*** Opening of Dataset excerpts ***

-- pv_equiv track=rewrite | github.com/riturajkaushik/self-learning-tic-tac-toe | tic_tac_toe.py | inverse_transform_action
-- ===== SOURCE A (Python) =====
-- def inverse_transform_action(action, rotate_right, flip):
--
--     rotate_right = 4 - rotate_right
--     while rotate_right > 0:
--         rotate_right = rotate_right - 1
--         if action == 1:
--             action = 5
--         elif action == 5:
--             action = 7
--         elif action == 7:
--             action = 3
--         elif action == 3:
--             action = 1
--         elif action == 0:
--             action = 2
--         elif action == 2:
--             action = 8
--         elif action == 8:
--             action = 6
--         elif action == 6:
--             action = 0
--
--     if flip == 1:
--         if action == 0:
--             action = 2
--         elif action == 3:
--             action = 5
--         elif action == 6:
--             action = 8
--         elif action == 2:
--             action = 0
--         elif action == 5:
--             action = 3
--         elif action == 8:
--             action = 6
--
--     return action
-- ===== SOURCE B (Python) =====
-- def inverse_transform_action(action, rotate_right, flip):
--     # any action outside the 3x3 board (0..8) is left unchanged, as in A
--     if action < 0 or action > 8:
--         return action
--     row, col = divmod(action, 3)
--     n = 4 - rotate_right
--     k = n % 4 if n > 0 else 0       # rotation is 4-periodic
--     if k == 1:
--         row, col = col, 2 - row
--     elif k == 2:
--         row, col = 2 - row, 2 - col
--     elif k == 3:
--         row, col = 2 - col, row
--     if flip == 1:
--         col = 2 - col
--     return row * 3 + col
-- ===== Notes on version B (the rewrite author's own statement) =====
-- stated objective: simpler
-- what changed: Replaces the per-cell lookup-chain loop (run 4-rotate_right times) by coordinate arithmetic: divmod to (row,col), the rotation count reduced mod 4 and applied as a closed-form case, then a column mirror for flip.
import Mathlib
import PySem

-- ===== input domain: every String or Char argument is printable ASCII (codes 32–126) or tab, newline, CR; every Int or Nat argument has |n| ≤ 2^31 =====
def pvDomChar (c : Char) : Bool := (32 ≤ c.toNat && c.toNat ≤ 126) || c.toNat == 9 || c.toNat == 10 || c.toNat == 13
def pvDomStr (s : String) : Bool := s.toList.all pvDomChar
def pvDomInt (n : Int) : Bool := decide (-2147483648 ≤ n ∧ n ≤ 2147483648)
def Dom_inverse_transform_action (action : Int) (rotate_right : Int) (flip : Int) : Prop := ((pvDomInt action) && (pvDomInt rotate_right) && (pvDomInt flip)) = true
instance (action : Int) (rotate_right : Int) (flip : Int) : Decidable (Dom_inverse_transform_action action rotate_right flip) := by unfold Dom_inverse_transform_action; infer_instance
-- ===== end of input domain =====

-- B replaces A's per-cell lookup-chain loop by coordinate arithmetic (divmod, rotation count mod 4, closed-form cases): simpler, same values everywhere.

-- ===== PORT A =====
-- one iteration of A's while-loop body: the two 4-cycles of cells
def pvStepA (action : Int) : Int :=
  if action = 1 then 5
  else if action = 5 then 7
  else if action = 7 then 3
  else if action = 3 then 1
  else if action = 0 then 2
  else if action = 2 then 8
  else if action = 8 then 6
  else if action = 6 then 0
  else action

-- 'while rotate_right > 0: rotate_right -= 1; <chain>'
def pvLoopA (action : Int) (rotate_right : Int) : Int :=
  if h : rotate_right > 0 then pvLoopA (pvStepA action) (rotate_right - 1) else action
termination_by rotate_right.toNat
decreasing_by omega

def inverse_transform_action (action : Int) (rotate_right : Int) (flip : Int) : Int :=
  let action := pvLoopA action (4 - rotate_right)
  let action :=
    if flip = 1 then
      if action = 0 then 2
      else if action = 3 then 5
      else if action = 6 then 8
      else if action = 2 then 0
      else if action = 5 then 3
      else if action = 8 then 6
      else action
    else action
  action

-- ===== PORT B =====
def inverse_transform_action_alt (action : Int) (rotate_right : Int) (flip : Int) : Int :=
  if action < 0 ∨ action > 8 then action
  else
    let row := PySem.Int.floordiv action 3
    let col := PySem.Int.mod action 3
    let n := 4 - rotate_right
    let k := if n > 0 then PySem.Int.mod n 4 else 0
    let rc : Int × Int :=
      if k = 1 then (col, 2 - row)
      else if k = 2 then (2 - row, 2 - col)
      else if k = 3 then (2 - col, row)
      else (row, col)
    let rc := if flip = 1 then (rc.1, 2 - rc.2) else rc
    rc.1 * 3 + rc.2

-- ===== PRECONDITION & SPEC =====
def Spec_inverse_transform_action (action : Int) (rotate_right : Int) (flip : Int) (out : Int) : Prop := out = inverse_transform_action_alt action rotate_right flip
instance (action : Int) (rotate_right : Int) (flip : Int) (out : Int) : Decidable (Spec_inverse_transform_action action rotate_right flip out) := by unfold Spec_inverse_transform_action; infer_instance

-- ===== CLAIM (what is proved, stated in full; the proofs are below) =====
def Claim_equal_inverse_transform_action : Prop := ∀ (action : Int) (rotate_right : Int) (flip : Int), Dom_inverse_transform_action action rotate_right flip → Spec_inverse_transform_action action rotate_right flip (inverse_transform_action action rotate_right flip)

-- ===== LEMMAS AND PROOFS =====

theorem pvLoopA_pos {action rr : Int} (h : rr > 0) :
    pvLoopA action rr = pvLoopA (pvStepA action) (rr - 1) := by
  rw [pvLoopA]; simp [h]

theorem pvLoopA_nonpos {action rr : Int} (h : ¬ rr > 0) : pvLoopA action rr = action := by
  rw [pvLoopA]; simp [h]

-- the cell permutation has order dividing 4
theorem pvStepA_out {a : Int} (h : a < 0 ∨ a > 8) : pvStepA a = a := by
  unfold pvStepA; split_ifs <;> omega

theorem pvStepA_four (a : Int) : pvStepA (pvStepA (pvStepA (pvStepA a))) = a := by
  by_cases h : a < 0 ∨ a > 8
  · rw [pvStepA_out h, pvStepA_out h, pvStepA_out h, pvStepA_out h]
  · have h0 : 0 ≤ a := by omega
    have h8 : a ≤ 8 := by omega
    interval_cases a <;> rfl

theorem pvLoopA_sub_four {action rr : Int} (h : rr ≥ 4) :
    pvLoopA action rr = pvLoopA action (rr - 4) := by
  rw [pvLoopA_pos (by omega), pvLoopA_pos (by omega), pvLoopA_pos (by omega),
      pvLoopA_pos (by omega)]
  have : rr - 1 - 1 - 1 - 1 = rr - 4 := by omega
  rw [this, pvStepA_four]

theorem pvLoopA_mod_four (action : Int) (rr : Int) (h : 0 ≤ rr) :
    pvLoopA action rr = pvLoopA action (rr % 4) := by
  obtain ⟨n, rfl⟩ := Int.eq_ofNat_of_zero_le h
  induction n using Nat.strong_induction_on with
  | _ n ih =>
    by_cases h4 : (n : Int) ≥ 4
    · have h1 : (n : Int) - 4 = ((n - 4 : Nat) : Int) := by omega
      have h2 : (n : Int) % 4 = ((n - 4 : Nat) : Int) % 4 := by omega
      rw [pvLoopA_sub_four h4, h1, h2]
      exact ih (n - 4) (by omega) (by omega)
    · have : (n : Int) % 4 = (n : Int) := by omega
      rw [this]

theorem pvLoopA_out {a : Int} (rr : Int) (h : a < 0 ∨ a > 8) : pvLoopA a rr = a := by
  by_cases hp : rr > 0
  · obtain ⟨n, rfl⟩ := Int.eq_ofNat_of_zero_le (le_of_lt hp)
    clear hp
    induction n with
    | zero => exact pvLoopA_nonpos (by omega)
    | succ m ih =>
      by_cases hm : (m : Int) > 0
      · rw [pvLoopA_pos (by omega), pvStepA_out h]
        have : ((m + 1 : Nat) : Int) - 1 = (m : Int) := by omega
        rw [this]; exact ih
      · rw [pvLoopA_pos (by omega), pvStepA_out h]
        have : ((m + 1 : Nat) : Int) - 1 = (m : Int) := by omega
        rw [this]; exact pvLoopA_nonpos hm
  · exact pvLoopA_nonpos hp

theorem inverse_transform_action_eq (action rotate_right flip : Int) :
    inverse_transform_action action rotate_right flip
      = inverse_transform_action_alt action rotate_right flip := by
  by_cases hout : action < 0 ∨ action > 8
  · unfold inverse_transform_action inverse_transform_action_alt
    rw [pvLoopA_out _ hout]
    simp only [hout, if_true]
    split_ifs <;> omega
  · have h0 : 0 ≤ action := by omega
    have h8 : action ≤ 8 := by omega
    set rr : Int := 4 - rotate_right with hrr
    by_cases hp : rr > 0
    · have hmod : pvLoopA action rr = pvLoopA action (rr % 4) :=
        pvLoopA_mod_four action rr (by omega)
      have hk : rr % 4 = 0 ∨ rr % 4 = 1 ∨ rr % 4 = 2 ∨ rr % 4 = 3 := by omega
      unfold inverse_transform_action inverse_transform_action_alt
      rw [← hrr, hmod]
      have hnotout : ¬ (action < 0 ∨ action > 8) := by omega
      simp only [hnotout, if_false, hp, if_true]
      have hm : PySem.Int.mod rr 4 = rr % 4 := PySem.Int.mod_eq_emod_of_pos (by omega)
      rw [hm]
      interval_cases action <;>
        rcases hk with hk | hk | hk | hk <;>
          rw [hk] <;> by_cases hf : flip = 1 <;> simp [hf, pvLoopA, pvStepA, PySem.Int.floordiv, PySem.Int.mod]
    · unfold inverse_transform_action inverse_transform_action_alt
      rw [← hrr, pvLoopA_nonpos hp]
      have hnotout : ¬ (action < 0 ∨ action > 8) := by omega
      simp only [hnotout, if_false, hp, if_false]
      interval_cases action <;> by_cases hf : flip = 1 <;> simp [hf, PySem.Int.floordiv, PySem.Int.mod]

-- ===== VERDICT (by name: the statement is the Claim_ definition above) =====
theorem inverse_transform_action_spec : Claim_equal_inverse_transform_action := by
  intro action rotate_right flip _
  exact inverse_transform_action_eq action rotate_right flip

*** Close of Dataset excerpts ***

- _To do_
Using the records above, restate word for word the lines from the one with "else if action = 6 then 8" through the one with "if k = 1 then (col, 2 - row)", both included.

- _Result_
      else if action = 6 then 8
      else if action = 2 then 0
      else if action = 5 then 3
      else if action = 8 then 6
      else action
    else action
  action

-- ===== PORT B =====
def inverse_transform_action_alt (action : Int) (rotate_right : Int) (flip : Int) : Int :=
  if action < 0 ∨ action > 8 then action
  else
    let row := PySem.Int.floordiv action 3
    let col := PySem.Int.mod action 3
    let n := 4 - rotate_right
    let k := if n > 0 then PySem.Int.mod n 4 else 0
    let rc : Int × Int :=
      if k = 1 then (col, 2 - row)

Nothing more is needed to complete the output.